Bencana alam pergerakan tanah melanda wilayah Desa Bantargadung, Kecamatan Bantargadung, Kabupaten Sukabumi. Akibat kejadian ini, sebanyak 312 jiwa terpaksa dievakuasi ke tempat yang lebih aman setelah retakan tanah terus meluas dan membesar.
Kepala Desa Bantargadung, Uus Amrullah mengungkapkan bahwa gejala awal pergerakan tanah ini sebenarnya sudah mulai dirasakan warga sejak awal bulan puasa. Namun, intensitas retakan mengalami peningkatan yang signifikan dalam beberapa hari terakhir.
"Terjadinya sekitar 5 hari, 5 hari kemarin, Pak. Ketika ditinjau pertama belum seberapa gitu retakan. Kedua, nambah lagi. Ketiga, malah sekarang nambah retakannya nambah besar," kata Uus saat dikonfirmasi, Minggu (1/3/2026).
SCROLL TO CONTINUE WITH CONTENT
Menurut Uus, meskipun awalnya retakan terlihat biasa saja, namun pergerakan tanah terus terjadi secara bertahap setiap harinya.
"Ada retakan itu awalnya kayak biasa gitu, Pak. Sehari, dua hari semakin meningkat juga gitu, Pak, retakannya. Sampai sekarang itu masih, masih bergerak gitu tanahnya," jelasnya.
Berdasarkan data pemerintah desa, total terdapat 100 Kepala Keluarga (KK) dengan total 312 jiwa yang terdampak langsung oleh bencana ini. Demi keamanan, pihak desa telah memastikan seluruh warga yang terancam sudah dikosongkan dari rumah mereka.

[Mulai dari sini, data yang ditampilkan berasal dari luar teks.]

-- pv_equiv track=rewrite | github.com/juniooor/Desafios-CI-T-NextGen2022 | desafio2CI&T.py | retorna_menor_e_maior_valor_de_vendas
-- ===== SOURCE A (Python) =====
-- def retorna_menor_e_maior_valor_de_vendas(tickets):
--     media = []
--     for vendedor in tickets:
--         for vendas in vendedor:
--             if vendas >= 20 and vendas <=500:
--                 media.append(vendas)
--
--     menor = min(media)
--     maior = max(media)
--
--     maioremenor = [menor, maior]
--
--     return maioremenor
-- ===== SOURCE B (Python) =====
-- def retorna_menor_e_maior_valor_de_vendas(tickets):
--     menor = maior = None
--     for vendedor in tickets:
--         for vendas in vendedor:
--             if 20 <= vendas <= 500:
--                 if menor is None or vendas < menor:
--                     menor = vendas
--                 if maior is None or vendas > maior:
--                     maior = vendas
--     if menor is None:
--         raise ValueError("no sale value between 20 and 500")
--     return [menor, maior]
-- ===== Notes on version B (the rewrite author's own statement) =====
-- stated objective: simpler
-- what changed: Replaces the intermediate filtered list plus two library scans (min and max) with a single pass maintaining running menor/maior variables; Pre_ excludes inputs with no value in [20,500], where A raises ValueError from min([]) and B raises ValueError too.
-- outside the precondition, e.g. on retorna_menor_e_maior_valor_de_vendas([]): A raises ValueError, B raises ValueError
import Mathlib
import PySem

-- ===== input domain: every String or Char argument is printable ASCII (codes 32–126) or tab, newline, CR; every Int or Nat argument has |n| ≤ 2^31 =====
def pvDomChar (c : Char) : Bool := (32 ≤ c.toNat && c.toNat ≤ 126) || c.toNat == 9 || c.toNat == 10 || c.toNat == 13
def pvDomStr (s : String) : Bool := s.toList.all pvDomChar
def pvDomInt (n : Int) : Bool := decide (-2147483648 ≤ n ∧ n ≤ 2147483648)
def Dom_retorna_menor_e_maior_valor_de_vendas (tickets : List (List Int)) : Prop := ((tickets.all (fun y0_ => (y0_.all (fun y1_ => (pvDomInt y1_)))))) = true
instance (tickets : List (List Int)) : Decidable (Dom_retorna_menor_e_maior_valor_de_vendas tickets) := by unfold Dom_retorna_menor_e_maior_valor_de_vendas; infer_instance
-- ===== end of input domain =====

-- B replaces A's intermediate filtered list plus separate min()/max() scans by one
-- pass with running minimum/maximum variables (simpler, O(1) extra space).


-- ===== PORT A =====
def retorna_menor_e_maior_valor_de_vendas (tickets : List (List Int)) : List Int :=
  let media := tickets.foldl
    (fun acc vendedor =>
      vendedor.foldl (fun m vendas => if vendas ≥ 20 ∧ vendas ≤ 500 then m ++ [vendas] else m) acc)
    []
  -- min(media) / max(media): raise ValueError on empty media (excluded by Pre_)
  match PySem.List.min? media (fun x => x), PySem.List.max? media (fun x => x) with
  | some menor, some maior => [menor, maior]
  | _, _ => []

-- ===== PORT B =====
-- state = (menor, maior), each None before the first qualifying value
def pvAltStep (st : Option Int × Option Int) (vendas : Int) : Option Int × Option Int :=
  if 20 ≤ vendas ∧ vendas ≤ 500 then
    ((match st.1 with
      | none => some vendas
      | some menor => if vendas < menor then some vendas else some menor),
     (match st.2 with
      | none => some vendas
      | some maior => if vendas > maior then some vendas else some maior))
  else st

-- B raises ValueError when menor is still None (excluded by Pre_)
def pvFinish : Option Int × Option Int → List Int
  | (some menor, some maior) => [menor, maior]
  | (some _, none) => []
  | (none, some _) => []
  | (none, none) => []

def retorna_menor_e_maior_valor_de_vendas_alt (tickets : List (List Int)) : List Int :=
  pvFinish (tickets.foldl (fun st vendedor => vendedor.foldl pvAltStep st) (none, none))

-- ===== PRECONDITION & SPEC =====
-- Pre_ excludes inputs with no sale value in [20, 500]: there A raises ValueError
-- in min([]) and B raises ValueError as well.
def Pre_retorna_menor_e_maior_valor_de_vendas (tickets : List (List Int)) : Prop :=
  ∃ vendedor ∈ tickets, ∃ vendas ∈ vendedor, 20 ≤ vendas ∧ vendas ≤ 500
instance (tickets : List (List Int)) : Decidable (Pre_retorna_menor_e_maior_valor_de_vendas tickets) := by unfold Pre_retorna_menor_e_maior_valor_de_vendas; infer_instance

def pvWitness_retorna_menor_e_maior_valor_de_vendas : List (List Int) := [[25, 600], [100]]

def Spec_retorna_menor_e_maior_valor_de_vendas (tickets : List (List Int)) (out : List Int) : Prop := out = retorna_menor_e_maior_valor_de_vendas_alt tickets
instance (tickets : List (List Int)) (out : List Int) : Decidable (Spec_retorna_menor_e_maior_valor_de_vendas tickets out) := by unfold Spec_retorna_menor_e_maior_valor_de_vendas; infer_instance

-- ===== CLAIM (what is proved, stated in full; the proofs are below) =====
def Claim_equal_retorna_menor_e_maior_valor_de_vendas : Prop := ∀ (tickets : List (List Int)), Dom_retorna_menor_e_maior_valor_de_vendas tickets → Pre_retorna_menor_e_maior_valor_de_vendas tickets → Spec_retorna_menor_e_maior_valor_de_vendas tickets (retorna_menor_e_maior_valor_de_vendas tickets)

-- ===== LEMMAS AND PROOFS =====

-- the filtered stream both programs traverse
def pvMedia (tickets : List (List Int)) : List Int :=
  tickets.flatMap (fun vd => vd.filter (fun v => decide (v ≥ 20 ∧ v ≤ 500)))

lemma aFold_eq_media (tickets : List (List Int)) (acc : List Int) :
    tickets.foldl
      (fun acc vendedor =>
        vendedor.foldl (fun m vendas => if vendas ≥ 20 ∧ vendas ≤ 500 then m ++ [vendas] else m) acc)
      acc = acc ++ pvMedia tickets := by
  induction tickets generalizing acc with
  | nil => simp [pvMedia]
  | cons vd t ih =>
      rw [List.foldl_cons, PySem.List.foldl_append_ite_eq_filter, ih]
      simp [pvMedia]

-- B's running state, characterised as a function of the values seen so far
def pvStateOf (l : List Int) : Option Int × Option Int :=
  match l with
  | [] => (none, none)
  | x :: t => (some (t.foldl min x), some (t.foldl max x))

lemma altStep_stateOf (l : List Int) (v : Int) :
    pvAltStep (pvStateOf l) v
      = pvStateOf (l ++ (if v ≥ 20 ∧ v ≤ 500 then [v] else [])) := by
  by_cases hp : 20 ≤ v ∧ v ≤ 500
  · cases l with
    | nil => simp [pvAltStep, pvStateOf, hp]
    | cons x t =>
        simp [pvAltStep, pvStateOf, hp, List.foldl_append, min_def, max_def]
        constructor <;> split_ifs <;> simp <;> omega
  · simp [pvAltStep, hp]

lemma altInner_stateOf (vd : List Int) (l : List Int) :
    vd.foldl pvAltStep (pvStateOf l)
      = pvStateOf (l ++ vd.filter (fun v => decide (v ≥ 20 ∧ v ≤ 500))) := by
  induction vd generalizing l with
  | nil => simp
  | cons v t ih =>
      rw [List.foldl_cons, altStep_stateOf, ih]
      by_cases hp : v ≥ 20 ∧ v ≤ 500 <;> simp [hp]

lemma altFold_stateOf (tickets : List (List Int)) (l : List Int) :
    tickets.foldl (fun st vendedor => vendedor.foldl pvAltStep st) (pvStateOf l)
      = pvStateOf (l ++ pvMedia tickets) := by
  induction tickets generalizing l with
  | nil => simp [pvMedia]
  | cons vd t ih =>
      simp only [List.foldl_cons, altInner_stateOf, ih, pvMedia, List.flatMap_cons,
        List.append_assoc]

lemma ab_eq (tickets : List (List Int)) :
    retorna_menor_e_maior_valor_de_vendas tickets
      = retorna_menor_e_maior_valor_de_vendas_alt tickets := by
  have hA := aFold_eq_media tickets []
  have hB := altFold_stateOf tickets []
  simp only [List.nil_append] at hA hB
  unfold retorna_menor_e_maior_valor_de_vendas retorna_menor_e_maior_valor_de_vendas_alt pvFinish
  rw [hA, show ((none, none) : Option Int × Option Int) = pvStateOf [] from rfl, hB]
  cases h : pvMedia tickets with
  | nil => simp [pvStateOf, PySem.List.min?, PySem.List.max?]
  | cons x t => simp [pvStateOf, PySem.List.min?_id_cons, PySem.List.max?_id_cons]

-- ===== VERDICT (by name: the statement is the Claim_ definition above) =====
theorem retorna_menor_e_maior_valor_de_vendas_spec : Claim_equal_retorna_menor_e_maior_valor_de_vendas := by
  intro tickets _ _
  exact ab_eq tickets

"Hari ini semua sudah dievakuasi, Pak, ke tempat yang aman, ke tenda-tenda," tutur Uus.
Untuk lokasi pengungsian, sebagian warga memilih menempati tenda darurat yang telah disiapkan oleh BPBD, sementara sebagian lainnya memilih untuk mengungsi ke rumah kerabat mereka yang lebih aman.
"Sebagian ada di tenda darurat, sebagian di saudaranya," pungkasnya.
Sementara itu, Daeng Sutisna Manajer Pusdalops BPBD Kabupaten Sukabumi membenarkan pihaknya telah melakukan pemasangan tenda darurat di beberapa titik yang terdampak bencana pergerakan tanah.
"BPBD telah melakukan pemasangan tenda untuk pengungsian warga yang terdampak bencana gerakan tanah di wilayah Kecamatan Bantargadung sebanyak 6 unit tenda jenis family terpasang dan 4 unit di siagakan di Kantor desa, guna mengantisipasi ketika tenda yang terpasang kurang," ungkap Daeng.
Daeng juga menjelaskan selain mengisi tenda darurat beberapa korban terdampak juga ada yang mengungsi di sanak saudara dan juga ada yang mengontrak di lokasi yang lebih aman.